Vous me citez une phrase de Sarkozy... Je pourrais opposer à votre argument spécieux, le niveau en français d’un De Gaulle ou d’un Mitterrand, pour respecter une symétrie absurde. En l’occurrence, ici, restons en au général : globalement, le niveau scolaire des jeunes (musulmans) en banlieue est très très dramatique. Ca se saurait, s’il en était autrement. Peut-être que dans 2 siècles, ca sera très "roots" de dire "zaama" ou "wallah la race de ta mère" (je ne suis pas expert en patois beur...), qui sait.. Mais en attendant, je crois que je vais en rester à Balzac et à Proust...
Ce que nous faisons vous et moi pour sortir les Musulmans du marasme qu’ils vivent ?..
D’abord vous établissez toute une série de parallèles qui n’engagent que vous. Vous ne savez rien de moi, et vice versa.
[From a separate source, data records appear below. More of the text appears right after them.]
-- pv_equiv track=rewrite | github.com/yingxiul/DecisionTree | decisionTree.py | split_feats
-- ===== SOURCE A (Python) =====
-- def split_feats(feats, source, tag):
--     n_d = dict()
--     y_d = dict()
--
--     for key in feats:
--         n_d[key] = list()
--         y_d[key] = list()
--         for i in range(len(source)):
--             if (source[i] == tag[0]):
--                 n_d[key].append(feats[key][i])
--             else:
--                 y_d[key].append(feats[key][i])
--
--     return [n_d,y_d]
-- ===== SOURCE B (Python) =====
-- def split_feats(feats, source, tag):
--     # Partition the index set once, then build each key's two rows by indexing.
--     first = tag[0] if tag else None
--     n_idx, y_idx = [], []
--     for i, s in enumerate(source):
--         (n_idx if s == first else y_idx).append(i)
--     n_d = {k: [v[i] for i in n_idx] for k, v in feats.items()}
--     y_d = {k: [v[i] for i in y_idx] for k, v in feats.items()}
--     return [n_d, y_d]
-- ===== Notes on version B (the rewrite author's own statement) =====
-- stated objective: simpler
-- what changed: B scans source once to partition the index set into n_idx/y_idx and then builds each key's two rows by direct indexing (dict comprehensions), instead of A's per-key inner loop that re-tests source[i]==tag[0] and appends into dict entries.
import Mathlib
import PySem

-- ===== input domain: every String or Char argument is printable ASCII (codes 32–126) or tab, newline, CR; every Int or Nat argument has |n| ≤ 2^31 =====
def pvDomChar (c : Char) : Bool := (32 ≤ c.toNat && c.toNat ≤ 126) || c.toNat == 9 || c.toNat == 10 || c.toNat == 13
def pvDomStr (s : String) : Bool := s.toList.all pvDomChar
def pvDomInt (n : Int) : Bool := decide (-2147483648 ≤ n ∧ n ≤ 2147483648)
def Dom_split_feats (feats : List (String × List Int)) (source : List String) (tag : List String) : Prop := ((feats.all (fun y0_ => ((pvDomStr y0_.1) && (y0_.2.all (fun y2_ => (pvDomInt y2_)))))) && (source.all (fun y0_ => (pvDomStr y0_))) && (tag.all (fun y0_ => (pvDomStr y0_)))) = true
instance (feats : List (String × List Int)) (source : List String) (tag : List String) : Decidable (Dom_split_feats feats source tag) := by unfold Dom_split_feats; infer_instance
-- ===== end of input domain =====

-- B partitions the indices of `source` once into two index lists and builds each key's
-- two rows by direct indexing, instead of A's per-key inner loop re-testing the tag; simpler.


-- ===== PORT A =====
def split_feats (feats : List (String × List Int)) (source : List String) (tag : List String) : List (List (String × List Int)) :=
  let st :=
    feats.foldl
      (fun (st : PySem.Dict String (List Int) × PySem.Dict String (List Int)) kv =>
        -- n_d[key] = list(); y_d[key] = list()
        let st0 := (st.1.insert kv.1 ([] : List Int), st.2.insert kv.1 ([] : List Int))
        -- for i in range(len(source)): …  (feats[key] is kv.2: Pre_ keeps feature keys unique)
        (PySem.List.pyRange 0 (source.length : Int) 1).foldl
          (fun st i =>
            if PySem.List.pyGetD source i "" == (PySem.List.pyGet? tag 0).getD "" then
              (st.1.modify kv.1 [] (fun l => l ++ [PySem.List.pyGetD kv.2 i 0]), st.2)
            else
              (st.1, st.2.modify kv.1 [] (fun l => l ++ [PySem.List.pyGetD kv.2 i 0])))
          st0)
      ((PySem.Dict.empty : PySem.Dict String (List Int)), (PySem.Dict.empty : PySem.Dict String (List Int)))
  [st.1.items, st.2.items]

-- ===== PORT B =====
def split_feats_alt (feats : List (String × List Int)) (source : List String) (tag : List String) : List (List (String × List Int)) :=
  -- first = tag[0] if tag else None
  let first : Option String := PySem.List.pyGet? tag 0
  let idx :=
    (PySem.List.enumerate source).foldl
      (fun (p : List Int × List Int) is =>
        if some is.2 == first then (p.1 ++ [is.1], p.2) else (p.1, p.2 ++ [is.1]))
      ([], [])
  let n_d := feats.map (fun kv => (kv.1, idx.1.map (fun i => PySem.List.pyGetD kv.2 i 0)))
  let y_d := feats.map (fun kv => (kv.1, idx.2.map (fun i => PySem.List.pyGetD kv.2 i 0)))
  [n_d, y_d]

-- ===== PRECONDITION & SPEC =====
-- Pre_ excludes exactly: inputs where Python A raises IndexError (an empty tag reached from
-- nonempty feats and nonempty source, or a feature row shorter than a nonempty source), and
-- duplicate feature keys, which cannot occur in A's dict argument.
def Pre_split_feats (feats : List (String × List Int)) (source : List String) (tag : List String) : Prop :=
  (feats.map Prod.fst).Nodup ∧
    (feats = [] ∨ source = [] ∨ (tag ≠ [] ∧ ∀ p ∈ feats, source.length ≤ p.2.length))
instance (feats : List (String × List Int)) (source : List String) (tag : List String) : Decidable (Pre_split_feats feats source tag) := by unfold Pre_split_feats; infer_instance
def pvWitness_split_feats : (List (String × List Int)) × List String × List String :=
  ([("a", [1, 2]), ("b", [3, 4])], ["x", "y"], ["x"])

def Spec_split_feats (feats : List (String × List Int)) (source : List String) (tag : List String) (out : List (List (String × List Int))) : Prop := out = split_feats_alt feats source tag
instance (feats : List (String × List Int)) (source : List String) (tag : List String) (out : List (List (String × List Int))) : Decidable (Spec_split_feats feats source tag out) := by unfold Spec_split_feats; infer_instance

-- ===== CLAIM (what is proved, stated in full; the proofs are below) =====
def Claim_equal_split_feats : Prop := ∀ (feats : List (String × List Int)) (source : List String) (tag : List String), Dom_split_feats feats source tag → Pre_split_feats feats source tag → Spec_split_feats feats source tag (split_feats feats source tag)

-- ===== LEMMAS AND PROOFS =====

-- modify on a key just inserted rewrites that entry in place
theorem pv_modify_insert {κ ν : Type} [BEq κ] [LawfulBEq κ] (d : PySem.Dict κ ν) (k : κ) (l : ν) (dflt : ν) (f : ν → ν) :
    (d.insert k l).modify k dflt f = d.insert k (f l) := by
  simp only [PySem.Dict.modify, PySem.Dict.getD_insert_self, PySem.Dict.insert_insert_self]

-- A's inner loop over indices only ever rewrites key k's freshly inserted entry
theorem pv_inner_loop (c : Int → Bool) (x : Int → Int) (k : String)
    (L : List Int) (d1 d2 : PySem.Dict String (List Int)) (l1 l2 : List Int) :
    L.foldl
      (fun (st : PySem.Dict String (List Int) × PySem.Dict String (List Int)) i =>
        if c i then (st.1.modify k [] (fun l => l ++ [x i]), st.2)
        else (st.1, st.2.modify k [] (fun l => l ++ [x i])))
      (d1.insert k l1, d2.insert k l2)
    = (d1.insert k (l1 ++ (L.filter c).map x),
       d2.insert k (l2 ++ (L.filter (fun i => !c i)).map x)) := by
  induction L generalizing l1 l2 with
  | nil => simp
  | cons i L ih =>
    rw [List.foldl_cons]
    by_cases h : c i
    · rw [if_pos h]
      simp only [pv_modify_insert]
      rw [ih (l1 ++ [x i]) l2]
      simp [h]
    · rw [if_neg h]
      simp only [pv_modify_insert]
      rw [ih l1 (l2 ++ [x i])]
      simp [h]

-- A's outer fold is componentwise a fold of plain inserts of the finished rows
theorem pv_outer_fold (source tag : List String) (feats : List (String × List Int))
    (d1 d2 : PySem.Dict String (List Int)) :
    feats.foldl
      (fun (st : PySem.Dict String (List Int) × PySem.Dict String (List Int)) kv =>
        let st0 := (st.1.insert kv.1 ([] : List Int), st.2.insert kv.1 ([] : List Int))
        (PySem.List.pyRange 0 (source.length : Int) 1).foldl
          (fun st i =>
            if PySem.List.pyGetD source i "" == (PySem.List.pyGet? tag 0).getD "" then
              (st.1.modify kv.1 [] (fun l => l ++ [PySem.List.pyGetD kv.2 i 0]), st.2)
            else
              (st.1, st.2.modify kv.1 [] (fun l => l ++ [PySem.List.pyGetD kv.2 i 0])))
          st0)
      (d1, d2)
    = (feats.foldl (fun d kv => d.insert kv.1
         (((PySem.List.pyRange 0 (source.length : Int) 1).filter
             (fun i => PySem.List.pyGetD source i "" == (PySem.List.pyGet? tag 0).getD "")).map
           (fun i => PySem.List.pyGetD kv.2 i 0))) d1,
       feats.foldl (fun d kv => d.insert kv.1
         (((PySem.List.pyRange 0 (source.length : Int) 1).filter
             (fun i => !(PySem.List.pyGetD source i "" == (PySem.List.pyGet? tag 0).getD ""))).map
           (fun i => PySem.List.pyGetD kv.2 i 0))) d2) := by
  induction feats generalizing d1 d2 with
  | nil => simp
  | cons kv feats ih =>
    simp only [List.foldl_cons]
    rw [pv_inner_loop (fun i => PySem.List.pyGetD source i "" == (PySem.List.pyGet? tag 0).getD "")
      (fun i => PySem.List.pyGetD kv.2 i 0) kv.1 _ d1 d2 [] []]
    simp only [List.nil_append]
    exact ih _ _

theorem pv_enumerate_eq (xs : List String) (s : Int) :
    PySem.List.enumerate xs s
      = (PySem.List.pyRange s (s + xs.length) 1).map
          (fun i => (i, PySem.List.pyGetD xs (i - s) "")) := by
  induction xs generalizing s with
  | nil => simp [PySem.List.enumerate_nil, PySem.List.pyRange_one_eq_nil (le_refl s)]
  | cons x xs ih =>
    rw [PySem.List.enumerate_cons,
      PySem.List.pyRange_one_cons (by simp only [List.length_cons]; push_cast; omega : s < s + ((x :: xs).length : Int))]
    rw [List.map_cons]
    congr 1
    · simp [PySem.List.pyGetD_zero_cons]
    · rw [ih (s + 1)]
      have hb : s + ((x :: xs).length : Int) = (s + 1) + (xs.length : Int) := by
        simp only [List.length_cons]; push_cast; omega
      rw [hb]
      apply List.map_congr_left
      intro i hi
      rw [PySem.List.mem_pyRange_one] at hi
      have h1 : PySem.List.pyGetD xs (i - (s + 1)) "" = xs[(i - (s + 1)).toNat] :=
        PySem.List.pyGetD_eq_getElem xs "" (by omega) (by omega)
      have h2 : PySem.List.pyGetD (x :: xs) (i - s) "" = (x :: xs)[(i - s).toNat] :=
        PySem.List.pyGetD_eq_getElem (x :: xs) "" (by omega) (by simp only [List.length_cons]; push_cast; omega)
      rw [Prod.ext_iff]
      refine ⟨rfl, ?_⟩
      rw [h1, h2]
      have ht : (i - s).toNat = (i - (s + 1)).toNat + 1 := by omega
      simp [ht]

-- B's index-partition loop yields exactly the two filtered index ranges
theorem pv_pair_fold (q : Int × String → Bool) (l : List (Int × String)) (l1 l2 : List Int) :
    l.foldl
      (fun (p : List Int × List Int) is =>
        if q is then (p.1 ++ [is.1], p.2) else (p.1, p.2 ++ [is.1]))
      (l1, l2)
    = (l1 ++ (l.filter q).map Prod.fst, l2 ++ (l.filter (fun is => !q is)).map Prod.fst) := by
  induction l generalizing l1 l2 with
  | nil => simp
  | cons is l ih =>
    rw [List.foldl_cons]
    by_cases h : q is
    · rw [if_pos h, ih]
      simp [h]
    · rw [if_neg h, ih]
      simp [h]

theorem pv_idx_eq (source : List String) (t? : Option String) :
    (PySem.List.enumerate source).foldl
      (fun (p : List Int × List Int) is =>
        if some is.2 == t? then (p.1 ++ [is.1], p.2) else (p.1, p.2 ++ [is.1]))
      ([], [])
    = ((PySem.List.pyRange 0 (source.length : Int) 1).filter
         (fun i => some (PySem.List.pyGetD source i "") == t?),
       (PySem.List.pyRange 0 (source.length : Int) 1).filter
         (fun i => !(some (PySem.List.pyGetD source i "") == t?))) := by
  rw [pv_pair_fold (fun is => some is.2 == t?)]
  rw [pv_enumerate_eq source 0]
  simp only [zero_add, List.filter_map, List.map_map]
  rw [Prod.ext_iff]
  constructor <;> · simp [Function.comp_def]

-- ===== VERDICT (by name: the statement is the Claim_ definition above) =====
theorem split_feats_spec : Claim_equal_split_feats := by
  intro feats source tag _hdom hpre
  obtain ⟨hnd, hcase⟩ := hpre
  unfold Spec_split_feats split_feats split_feats_alt
  rw [pv_outer_fold source tag feats PySem.Dict.empty PySem.Dict.empty]
  simp only
  rw [pv_idx_eq source (PySem.List.pyGet? tag 0)]
  rw [PySem.Dict.items_foldl_insert_fresh feats Prod.fst _ PySem.Dict.empty
        (fun a _ => PySem.Dict.contains_empty a.1) hnd,
      PySem.Dict.items_foldl_insert_fresh feats Prod.fst _ PySem.Dict.empty
        (fun a _ => PySem.Dict.contains_empty a.1) hnd]
  rcases hcase with hf | hs | ⟨ht, -⟩
  · subst hf; rfl
  · subst hs
    simp [PySem.Dict.empty]
  · cases tag with
    | nil => exact absurd rfl ht
    | cons t ts => simp [PySem.List.pyGet?, PySem.List.pyIdx?, PySem.Dict.empty]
Vos "nous gonfler d’orgueil en expliquant aux "gaulois" pour reprendre votre expression que nous sommes les exceptions qui confirment la régle ", ou bien "Nous reproduisons exactement ce que nous dénonçons, un systéme colonial, celui de nos ancêtres qui furent choisi pour montrer une autre image de l’islam, sans se rendre compte que nous restons aux yeux des "gaulois", les mêmes bougnoules que les autres." et j’en passe, sont relativement imprudents, tant vous ne savez pas ma posture dans la société, relativement à ces problèmes. Et je ne suis pas ici pour vous parler de ma vie. Restons en là donc, en ce qui concerne ces choses là , et ne concluez pas si hâtivement, quant à ma supposée soumission néo coloniale, face aux "Gaulois". Respecter leur culture, leur vision de leur pays, qu’ils ont mis 2000 ans à construire, combien même bénéficierais-je d’une récente nationalité française, ne signifie pas une seule seconde, courber l’échine devant eux. Les respecter, les entendre, c’est les respecter et les entendre. Pas autre chose. (tout en faisant la part de la propagande anti Islam qui ne fait rien pour calmer les choses, au contraire...).
Par ailleurs, je suis ici sur un forum, pour discuter, confronter mes idées à celles d’autres personnes. Pour trouver des solutions, il faut aller ailleurs : militer dans un parti, une association, que sais-je ? Et bon courage, ceci dit... Pas sorti de l’auberge... Comment voulez-vous qu’un quidam comme moi, là , ici, crac, miraculeusement, connaisse la solution à un problème aussi gigantesque ! Je me garderais d’avoir une telle prétention, partant du principe que psalmodier des voeux pieux ici, ne fait pas avancer le schmilblic d’un iota !
Quant à vous parler de ma conception de l’Islam, pourquoi pas ... Cela viendra, peut-être, ici même, lors d’un autre débat. Là , maintenant, ce serait trop long, et je ne voudrais pas bacler un tel sujet. Mais ne comptez pas sur moi pour essayer "d’apprivoiser" les musulmans de France. Je ne suis qu’un modeste citoyen sans aucune capacité charismatique, ou prosélyte.
Hayat,
Mais qu’il y ait confusion dans les genres, la part du religieux, du politique, du social etc, ne change rien à l’affaire : cette confusion justement EST LE PROBLEME.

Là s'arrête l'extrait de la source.